A key difference is that the Wachovia deal will be done without government assistance, while the Citigroup deal would have been done with the help of the Federal Deposit Insurance Corp.
The Wachovia-Wells deal, announced Friday, comes in a turbulent time for banks and financial firms as they grapple with the ongoing credit crisis, which led to the recent bankruptcy of Lehman Brothers Holdings Inc. and the failure of Washington Mutual Inc.

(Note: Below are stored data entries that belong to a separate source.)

-- pv_equiv track=rewrite | github.com/HugoBoulanger/ChatEval-AMT-Interface | python/analysis/agreement.py | get_annotator_tab
-- ===== SOURCE A (Python) =====
-- def get_annotator_tab(annotations, nb_min_rating=None):
--     if not nb_min_rating:
--         all_uid = list(annotations)
--     else:
--         all_uid = [uid for uid, ratings in annotations.items() if len(ratings) >= nb_min_rating]
--     annotators = []
--     data = []
--     for uid, rating_per_annotator in annotations.items():
--         if uid in all_uid:
--             for annotator, rating in rating_per_annotator.items():
--                 if annotator not in annotators:
--                     annotators.append(annotator)
--                     data.append([None] * len(all_uid))
--                 data[annotators.index(annotator)][all_uid.index(uid)] = rating
--     return data
-- ===== SOURCE B (Python) =====
-- def get_annotator_tab(annotations, nb_min_rating=None):
--     if not nb_min_rating:
--         all_uid = list(annotations)
--     else:
--         all_uid = [uid for uid, ratings in annotations.items() if len(ratings) >= nb_min_rating]
--     # discover annotators in first-appearance order over the kept uids
--     seen = set()
--     annotators = []
--     for uid in all_uid:
--         for annotator in annotations[uid]:
--             if annotator not in seen:
--                 seen.add(annotator)
--                 annotators.append(annotator)
--     # no intermediate table: each cell is read directly from the input
--     return [[annotations[uid].get(annotator) for uid in all_uid]
--             for annotator in annotators]
-- ===== Notes on version B (the rewrite author's own statement) =====
-- stated objective: alternative
-- what changed: B builds no intermediate table at all: it derives the annotator order in one discovery pass over the kept uids and then emits each cell by looking it up directly in the input dict annotations[uid].get(annotator), instead of A's incremental construction that grows rows and scatters in-place writes addressed by list.index.
import Mathlib
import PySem
-- pv_equiv track=rewrite | github.com/lcinrain/6subpattern | pattern.py | replace_wildcard_simple
-- ===== SOURCE A (Python) =====
-- HEX_FULL = ['0','1','2','3','4','5','6','7','8','9','a','b','c','d','e','f']
--
-- def replace_wildcard_simple(pattern:str):
--     prefix = ''
--     prefixes = ['',]
--     prefixes_tmp = []
--     for h in pattern:
--         if h == '*':
--             for hex_char in HEX_FULL:
--                 for prefix in prefixes:
--                     prefix+=hex_char
--                     prefixes_tmp.append(prefix)
--             prefixes = prefixes_tmp
--             prefixes_tmp = []
--         else:
--             for prefix in prefixes:
--                 prefix+=h
--                 prefixes_tmp.append(prefix)
--             prefixes = prefixes_tmp
--             prefixes_tmp = []
--     return prefixes
-- ===== SOURCE B (Python) =====
-- HEX_FULL = ['0','1','2','3','4','5','6','7','8','9','a','b','c','d','e','f']
--
-- def replace_wildcard_simple(pattern: str):
--     # Enumerate the 16**k combinations by index and build each output string
--     # once, instead of rebuilding whole prefix lists at every position.
--     k = pattern.count('*')
--     out = []
--     for i in range(16 ** k):
--         s = ''
--         x = i
--         for h in pattern:
--             if h == '*':
--                 s += HEX_FULL[x % 16]
--                 x //= 16
--             else:
--                 s += h
--         out.append(s)
--     return out
-- ===== Notes on version B (the rewrite author's own statement) =====
-- stated objective: faster
-- what changed: B counts the wildcards once and enumerates the 16^k combinations by index, building each output string in a single left-to-right pass (digits of the index fill the stars), instead of A's rebuilding of the entire prefix list at every pattern position.
import Mathlib
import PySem

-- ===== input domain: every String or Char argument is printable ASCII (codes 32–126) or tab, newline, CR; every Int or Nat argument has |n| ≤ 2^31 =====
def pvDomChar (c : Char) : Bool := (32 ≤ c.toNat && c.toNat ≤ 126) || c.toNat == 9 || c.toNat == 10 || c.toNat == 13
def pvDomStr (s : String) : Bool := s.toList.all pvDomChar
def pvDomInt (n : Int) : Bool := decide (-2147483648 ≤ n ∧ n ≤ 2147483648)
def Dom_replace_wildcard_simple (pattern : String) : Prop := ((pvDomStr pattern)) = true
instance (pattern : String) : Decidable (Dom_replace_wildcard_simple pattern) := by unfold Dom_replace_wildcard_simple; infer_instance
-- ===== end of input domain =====

-- B enumerates the 16^k wildcard combinations by index and builds each output
-- string once, instead of rebuilding the whole prefix list at every position
-- (objective: faster, same exact output list including order).

-- ===== PORT A =====
-- HEX_FULL from the Python module
def pvHex : List String := ["0","1","2","3","4","5","6","7","8","9","a","b","c","d","e","f"]

-- one iteration of A's outer `for h in pattern` loop
def pvAStep (prefixes : List String) (h : Char) : List String :=
  if h = '*' then
    pvHex.foldl (fun tmp hex_char =>
      prefixes.foldl (fun t p => t ++ [p ++ hex_char]) tmp) []
  else
    prefixes.foldl (fun t p => t ++ [p ++ String.singleton h]) []

def replace_wildcard_simple (pattern : String) : List String :=
  pattern.toList.foldl pvAStep [""]

-- ===== PORT B =====
-- one iteration of B's inner `for h in pattern` loop; state = (s, x)
-- HEX_FULL[x % 16] is ported with pyGetD: 0 ≤ x % 16 < 16 always, so the index never raises
def pvBStep (st : String × Int) (h : Char) : String × Int :=
  if h = '*' then
    (st.1 ++ PySem.List.pyGetD pvHex (PySem.Int.mod st.2 16) "", PySem.Int.floordiv st.2 16)
  else
    (st.1 ++ String.singleton h, st.2)

def replace_wildcard_simple_alt (pattern : String) : List String :=
  (PySem.List.pyRange 0 ((16 ^ PySem.Str.count pattern "*" : Nat) : Int) 1).map
    (fun i => (pattern.toList.foldl pvBStep ("", i)).1)

-- ===== PRECONDITION & SPEC =====
def Spec_replace_wildcard_simple (pattern : String) (out : List String) : Prop := out = replace_wildcard_simple_alt pattern
instance (pattern : String) (out : List String) : Decidable (Spec_replace_wildcard_simple pattern out) := by unfold Spec_replace_wildcard_simple; infer_instance

-- ===== CLAIM (what is proved, stated in full; the proofs are below) =====
def Claim_equal_replace_wildcard_simple : Prop := ∀ (pattern : String), Dom_replace_wildcard_simple pattern → Spec_replace_wildcard_simple pattern (replace_wildcard_simple pattern)

-- ===== LEMMAS AND PROOFS =====

-- the string produced for combination index j (stars filled least-significant digit first)
def pvFill : List Char → Nat → String
  | [], _ => ""
  | h :: cs, j =>
    if h = '*' then pvHex.getD (j % 16) "" ++ pvFill cs (j / 16)
    else String.singleton h ++ pvFill cs j

-- PySem.Chars.count.go for a single-character needle counts occurrences of that character
theorem pv_count_go_singleton (c : Char) (l : List Char) :
    ∀ (fuel acc : Nat), l.length ≤ fuel →
      PySem.Chars.count.go [c] fuel l acc = acc + l.count c := by
  induction l with
  | nil => intro fuel acc _; cases fuel <;> simp [PySem.Chars.count.go]
  | cons h t ih =>
    intro fuel acc hf
    cases fuel with
    | zero => simp at hf
    | succ f =>
      simp only [PySem.Chars.count.go, List.isPrefixOf, List.count_cons]
      by_cases hc : c = h
      · subst hc
        simp only [BEq.rfl, Bool.true_and, if_true, List.length_cons, List.length_nil,
          show (0 + 1 : Nat) = 1 from rfl, List.drop_one, List.tail_cons]
        rw [ih f (acc + 1) (by simpa using Nat.le_of_succ_le_succ hf)]
        omega
      · have hbe : (c == h) = false := by simp [hc]
        simp only [hbe, Bool.false_and, Bool.false_eq_true, if_false]
        rw [ih f acc (by simpa using Nat.le_of_succ_le_succ hf)]
        simp [Ne.symm hc]

theorem pv_count_star (s : String) :
    PySem.Str.count s "*" = s.toList.count '*' := by
  rw [PySem.Str.count_eq, show ("*" : String).toList = ['*'] from by decide]
  unfold PySem.Chars.count
  simp only [List.isEmpty_cons, Bool.false_eq_true, if_false]
  rw [pv_count_go_singleton '*' s.toList s.toList.length 0 le_rfl]
  omega

-- B's inner loop computes pvFill
theorem pv_foldB (cs : List Char) :
    ∀ (s : String) (j : Nat),
      (cs.foldl pvBStep (s, (j : Int))).1 = s ++ pvFill cs j := by
  induction cs with
  | nil => intro s j; simp [pvFill]
  | cons h t ih =>
    intro s j
    by_cases hs : h = '*'
    · subst hs
      have hmod : PySem.Int.mod (j : Int) 16 = ((j % 16 : Nat) : Int) := by
        simp [PySem.Int.mod, Int.fmod_eq_emod]
      have hdiv : PySem.Int.floordiv (j : Int) 16 = ((j / 16 : Nat) : Int) := by
        simp [PySem.Int.floordiv, Int.fdiv_eq_ediv]
      simp only [List.foldl_cons, pvBStep, hmod, hdiv, PySem.List.pyGetD_natCast, reduceIte]
      rw [ih]
      simp [pvFill, String.append_assoc]
    · simp only [List.foldl_cons, pvBStep, if_neg hs]
      rw [ih, show pvFill (h :: t) j = String.singleton h ++ pvFill t j from by
            simp [pvFill, hs],
          ← String.append_assoc]

-- splitting range (n*16) into blocks of 16
theorem pv_range_mul16 (n : Nat) :
    List.range (n * 16) =
      (List.range n).flatMap (fun j => (List.range 16).map (fun r => 16 * j + r)) := by
  induction n with
  | zero => simp
  | succ n ih =>
    rw [show (n + 1) * 16 = n * 16 + 16 from by ring, List.range_add, ih,
        show List.range (n + 1) = List.range n ++ [n] from List.range_succ,
        List.flatMap_append]
    simp [Nat.mul_comm]

-- the 16 hex digits, enumerated by index
theorem pv_hex_enum {α : Type} (g : String → List α) :
    pvHex.flatMap g = (List.range 16).flatMap (fun r => g (pvHex.getD r "")) := by
  simp [pvHex, List.range_succ]

theorem pv_flatMap_singleton {α β : Type} (f : α → β) (l : List α) :
    l.flatMap (fun j => [f j]) = l.map f := by
  induction l with
  | nil => rfl
  | cons x xs ih => simp only [List.flatMap_cons, List.map_cons, ih]; rfl

-- A's fold, with a generalized prefix list, in closed form
theorem pv_foldA (cs : List Char) :
    ∀ (ps : List String),
      cs.foldl pvAStep ps =
        (List.range (16 ^ cs.count '*')).flatMap
          (fun j => ps.map (fun p => p ++ pvFill cs j)) := by
  induction cs with
  | nil => intro ps; simp [pvFill]
  | cons h t ih =>
    intro ps
    by_cases hs : h = '*'
    · subst hs
      have hstep : pvAStep ps '*' = pvHex.flatMap (fun c => ps.map (fun p => p ++ c)) := by
        simp only [pvAStep, reduceIte]
        rw [PySem.List.foldl_congr_mem pvHex _
              (fun tmp c => tmp ++ ps.map (fun p => p ++ c)) []
              (fun tmp c _ => PySem.List.foldl_append_singleton_eq_map _ ps tmp)]
        simpa using PySem.List.foldl_append_eq_flatMap (fun c => ps.map (fun p => p ++ c)) pvHex []
      rw [List.foldl_cons, hstep, ih,
          show (('*' :: t).count '*') = t.count '*' + 1 from by simp,
          pow_succ, pv_range_mul16, List.flatMap_assoc]
      apply List.flatMap_congr
      intro j _
      rw [List.map_flatMap, List.flatMap_map, pv_hex_enum]
      apply List.flatMap_congr
      intro r hr
      have hr16 : r < 16 := by simpa using hr
      rw [List.map_map]
      apply List.map_congr_left
      intro p _
      have hfill : pvFill ('*' :: t) (16 * j + r) = pvHex.getD r "" ++ pvFill t j := by
        simp only [pvFill, reduceIte]
        congr 2
        · omega
        · omega
      simp [Function.comp, hfill, String.append_assoc]
    · simp only [List.foldl_cons, pvAStep, if_neg hs]
      rw [PySem.List.foldl_append_singleton_eq_map, List.nil_append, ih,
          show ((h :: t).count '*') = t.count '*' from by simp [hs]]
      apply List.flatMap_congr
      intro j _
      rw [List.map_map]
      apply List.map_congr_left
      intro p _
      simp only [Function.comp]
      rw [show pvFill (h :: t) j = String.singleton h ++ pvFill t j from by simp [pvFill, hs],
          ← String.append_assoc]

-- ===== VERDICT (by name: the statement is the Claim_ definition above) =====
theorem replace_wildcard_simple_spec : Claim_equal_replace_wildcard_simple := by
  intro pattern _
  unfold Spec_replace_wildcard_simple replace_wildcard_simple replace_wildcard_simple_alt
  rw [pv_foldA, pv_count_star, PySem.List.pyRange_zero_nat, List.map_map]
  have hB : ∀ j : Nat,
      ((fun i => (pattern.toList.foldl pvBStep ("", i)).1) ∘ fun k : Nat => (k : Int)) j
        = pvFill pattern.toList j := by
    intro j
    simp only [Function.comp]
    rw [pv_foldB]
    simp
  rw [List.map_congr_left (fun j _ => hB j)]
  exact pv_flatMap_singleton _ _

Wachovia shareholders will receive 0.1991 shares of Wells Fargo for every share of Charlotte, N.C.-based Wachovia stock they own, valuing Wachovia at about $7 per share. This is a nearly 80 percent premium over the stock's Thursday closing price of $3.91. Shares closed at $10 last Friday, the last trading session before the deal with Citigroup was announced.
On Monday, Citigroup had agreed to buy Wachovia's banking operations for $2.16 billion in a deal orchestrated by the federal government.
That deal, which had been approved by the boards of both companies, was still subject to approval by Wachovia's shareholders and regulators.
San Francisco-based Wells Fargo will record merger and integration charges of about $10 billion, but says it expects earnings to be boosted within the first year after the acquisition closes. No government assistance is part of the deal terms.
Wachovia shares were up $2.25, or 53 percent, at $6.50 in premarket trading, while Wells Fargo fell $1.40, or 3.8 percent, to $35.31. Citigroup shares were down $3.10, or 13.2 percent, to $20.35.